** Exercise objective **
Beginning with the first line, transcribe the entries below exactly through the line containing "-- stated objective: alternative", inclusive.

** Dataset records **
◇ ◇ ◇

-- pv_equiv track=rewrite | github.com/dbqls9713/valuation | data/gold/validation/ttm.py | _get_prior_quarters
-- ===== SOURCE A (Python) =====
-- def _get_prior_quarters(fy: int, fq: str) -> list[tuple[int, str]]:
--   """Get the 4 quarters ending at (fy, fq)."""
--   quarters = ['Q1', 'Q2', 'Q3', 'Q4']
--   q_idx = quarters.index(fq)
--
--   result = []
--   for i in range(4):
--     offset = q_idx - i
--     if offset >= 0:
--       result.append((fy, quarters[offset]))
--     else:
--       result.append((fy - 1, quarters[4 + offset]))
--
--   return result
-- ===== SOURCE B (Python) =====
-- def _get_prior_quarters(fy: int, fq: str) -> list[tuple[int, str]]:
--   """Get the 4 quarters ending at (fy, fq)."""
--   quarters = ['Q1', 'Q2', 'Q3', 'Q4']
--   q_idx = quarters.index(fq)
--   names = quarters[:q_idx + 1][::-1] + quarters[q_idx + 1:][::-1]
--   years = [fy] * (q_idx + 1) + [fy - 1] * (3 - q_idx)
--   return list(zip(years, names))
-- ===== Notes on version B (the rewrite author's own statement) =====
-- stated objective: alternative
-- what changed: B has no per-quarter loop or wrap branch: it builds the whole name sequence at once from two reversed slices of the quarter list (the prefix up to fq reversed, then the suffix reversed) and the year sequence by list repetition ([fy]*(q_idx+1) + [fy-1]*(3-q_idx)), then zips the two; A iterates 4 steps with an if/else year-wrap per step.
import Mathlib
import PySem

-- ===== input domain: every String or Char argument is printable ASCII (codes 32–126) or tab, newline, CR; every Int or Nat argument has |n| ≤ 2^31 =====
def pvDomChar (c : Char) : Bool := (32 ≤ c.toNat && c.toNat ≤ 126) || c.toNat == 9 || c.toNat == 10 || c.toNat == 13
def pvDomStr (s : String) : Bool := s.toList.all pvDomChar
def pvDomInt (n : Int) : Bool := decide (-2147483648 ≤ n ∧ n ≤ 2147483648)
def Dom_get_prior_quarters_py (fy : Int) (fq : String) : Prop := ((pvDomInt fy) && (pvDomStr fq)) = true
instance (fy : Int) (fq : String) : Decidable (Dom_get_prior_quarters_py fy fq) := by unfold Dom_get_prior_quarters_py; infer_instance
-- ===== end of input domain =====

-- B replaces A's 4-step loop with per-step wrap branch by slice/reverse/concatenate
-- of the quarter list plus list repetition for the years, zipped together
-- (alternative decomposition; same cost).

-- ===== PORT A =====
-- 'quarters.index(fq)' raises ValueError when fq is not a quarter name: index? = none
-- there, excluded by Pre_; the .getD "" on pyGet? is unreachable (offset always in range).
def get_prior_quarters_py (fy : Int) (fq : String) : List (Int × String) :=
  let quarters : List String := ["Q1", "Q2", "Q3", "Q4"]
  match PySem.List.index? quarters fq with
  | none => []  -- ValueError: outside Pre_
  | some qIdx =>
    (PySem.List.pyRange 0 4 1).foldl (fun result i =>
      let offset : Int := (qIdx : Int) - i
      if offset ≥ 0 then
        result ++ [(fy, (PySem.List.pyGet? quarters offset).getD "")]
      else
        result ++ [(fy - 1, (PySem.List.pyGet? quarters (4 + offset)).getD "")]) []

-- ===== PORT B =====
def get_prior_quarters_py_alt (fy : Int) (fq : String) : List (Int × String) :=
  let quarters : List String := ["Q1", "Q2", "Q3", "Q4"]
  match PySem.List.index? quarters fq with
  | none => []  -- ValueError: outside Pre_
  | some qIdx =>
    -- quarters[:q_idx+1][::-1] + quarters[q_idx+1:][::-1]
    let names : List String :=
      ((PySem.List.slice? (PySem.List.slice quarters none (some ((qIdx : Int) + 1))) none none (-1)).getD []) ++
      ((PySem.List.slice? (PySem.List.slice quarters (some ((qIdx : Int) + 1)) none) none none (-1)).getD [])
    -- [fy]*(q_idx+1) + [fy-1]*(3-q_idx)
    let years : List Int := List.replicate (qIdx + 1) fy ++ List.replicate (3 - qIdx) (fy - 1)
    years.zip names

-- ===== PRECONDITION & SPEC =====
-- Pre_ excludes exactly the fq on which A raises ValueError (quarters.index).
def Pre_get_prior_quarters_py (fy : Int) (fq : String) : Prop :=
  fq ∈ (["Q1", "Q2", "Q3", "Q4"] : List String)
instance (fy : Int) (fq : String) : Decidable (Pre_get_prior_quarters_py fy fq) := by
  unfold Pre_get_prior_quarters_py; infer_instance
def pvWitness_get_prior_quarters_py : Int × String := (2024, "Q2")

def Spec_get_prior_quarters_py (fy : Int) (fq : String) (out : List (Int × String)) : Prop := out = get_prior_quarters_py_alt fy fq
instance (fy : Int) (fq : String) (out : List (Int × String)) : Decidable (Spec_get_prior_quarters_py fy fq out) := by unfold Spec_get_prior_quarters_py; infer_instance

-- ===== CLAIM (what is proved, stated in full; the proofs are below) =====
def Claim_equal_get_prior_quarters_py : Prop := ∀ (fy : Int) (fq : String), Dom_get_prior_quarters_py fy fq → Pre_get_prior_quarters_py fy fq → Spec_get_prior_quarters_py fy fq (get_prior_quarters_py fy fq)

-- ===== LEMMAS AND PROOFS =====
lemma idx1 : PySem.List.index? (["Q1","Q2","Q3","Q4"] : List String) "Q1" = some 0 := by decide
lemma idx2 : PySem.List.index? (["Q1","Q2","Q3","Q4"] : List String) "Q2" = some 1 := by decide
lemma idx3 : PySem.List.index? (["Q1","Q2","Q3","Q4"] : List String) "Q3" = some 2 := by decide
lemma idx4 : PySem.List.index? (["Q1","Q2","Q3","Q4"] : List String) "Q4" = some 3 := by decide

lemma altQ1 (fy : Int) : get_prior_quarters_py_alt fy "Q1" = [(fy, "Q1"), (fy - 1, "Q4"), (fy - 1, "Q3"), (fy - 1, "Q2")] := by
  simp only [get_prior_quarters_py_alt, idx1]
  rfl
lemma altQ2 (fy : Int) : get_prior_quarters_py_alt fy "Q2" = [(fy, "Q2"), (fy, "Q1"), (fy - 1, "Q4"), (fy - 1, "Q3")] := by
  simp only [get_prior_quarters_py_alt, idx2]
  rfl
lemma altQ3 (fy : Int) : get_prior_quarters_py_alt fy "Q3" = [(fy, "Q3"), (fy, "Q2"), (fy, "Q1"), (fy - 1, "Q4")] := by
  simp only [get_prior_quarters_py_alt, idx3]
  rfl
lemma altQ4 (fy : Int) : get_prior_quarters_py_alt fy "Q4" = [(fy, "Q4"), (fy, "Q3"), (fy, "Q2"), (fy, "Q1")] := by
  simp only [get_prior_quarters_py_alt, idx4]
  rfl

lemma aQ1 (fy : Int) : get_prior_quarters_py fy "Q1" = [(fy, "Q1"), (fy - 1, "Q4"), (fy - 1, "Q3"), (fy - 1, "Q2")] := by
  simp only [get_prior_quarters_py, idx1]
  norm_num [PySem.List.pyRange, PySem.List.pyGet?, PySem.List.pyIdx?,
            show Int.toNat 4 = 4 from rfl, List.range_succ]
  and_intros <;> decide
lemma aQ2 (fy : Int) : get_prior_quarters_py fy "Q2" = [(fy, "Q2"), (fy, "Q1"), (fy - 1, "Q4"), (fy - 1, "Q3")] := by
  simp only [get_prior_quarters_py, idx2]
  norm_num [PySem.List.pyRange, PySem.List.pyGet?, PySem.List.pyIdx?,
            show Int.toNat 4 = 4 from rfl, List.range_succ]
  and_intros <;> decide
lemma aQ3 (fy : Int) : get_prior_quarters_py fy "Q3" = [(fy, "Q3"), (fy, "Q2"), (fy, "Q1"), (fy - 1, "Q4")] := by
  simp only [get_prior_quarters_py, idx3]
  norm_num [PySem.List.pyRange, PySem.List.pyGet?, PySem.List.pyIdx?,
            show Int.toNat 4 = 4 from rfl, List.range_succ]
  and_intros <;> decide
lemma aQ4 (fy : Int) : get_prior_quarters_py fy "Q4" = [(fy, "Q4"), (fy, "Q3"), (fy, "Q2"), (fy, "Q1")] := by
  simp only [get_prior_quarters_py, idx4]
  norm_num [PySem.List.pyRange, PySem.List.pyGet?, PySem.List.pyIdx?,
            show Int.toNat 4 = 4 from rfl, List.range_succ]
  and_intros <;> decide

-- ===== VERDICT (by name: the statement is the Claim_ definition above) =====
theorem get_prior_quarters_py_spec : Claim_equal_get_prior_quarters_py := by
  intro fy fq _ hpre
  unfold Spec_get_prior_quarters_py
  unfold Pre_get_prior_quarters_py at hpre
  fin_cases hpre
  · rw [aQ1, altQ1]
  · rw [aQ2, altQ2]
  · rw [aQ3, altQ3]
  · rw [aQ4, altQ4]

◇ ◇ ◇

** Result of this exercise **
-- pv_equiv track=rewrite | github.com/dbqls9713/valuation | data/gold/validation/ttm.py | _get_prior_quarters
-- ===== SOURCE A (Python) =====
-- def _get_prior_quarters(fy: int, fq: str) -> list[tuple[int, str]]:
--   """Get the 4 quarters ending at (fy, fq)."""
--   quarters = ['Q1', 'Q2', 'Q3', 'Q4']
--   q_idx = quarters.index(fq)
--
--   result = []
--   for i in range(4):
--     offset = q_idx - i
--     if offset >= 0:
--       result.append((fy, quarters[offset]))
--     else:
--       result.append((fy - 1, quarters[4 + offset]))
--
--   return result
-- ===== SOURCE B (Python) =====
-- def _get_prior_quarters(fy: int, fq: str) -> list[tuple[int, str]]:
--   """Get the 4 quarters ending at (fy, fq)."""
--   quarters = ['Q1', 'Q2', 'Q3', 'Q4']
--   q_idx = quarters.index(fq)
--   names = quarters[:q_idx + 1][::-1] + quarters[q_idx + 1:][::-1]
--   years = [fy] * (q_idx + 1) + [fy - 1] * (3 - q_idx)
--   return list(zip(years, names))
-- ===== Notes on version B (the rewrite author's own statement) =====
-- stated objective: alternative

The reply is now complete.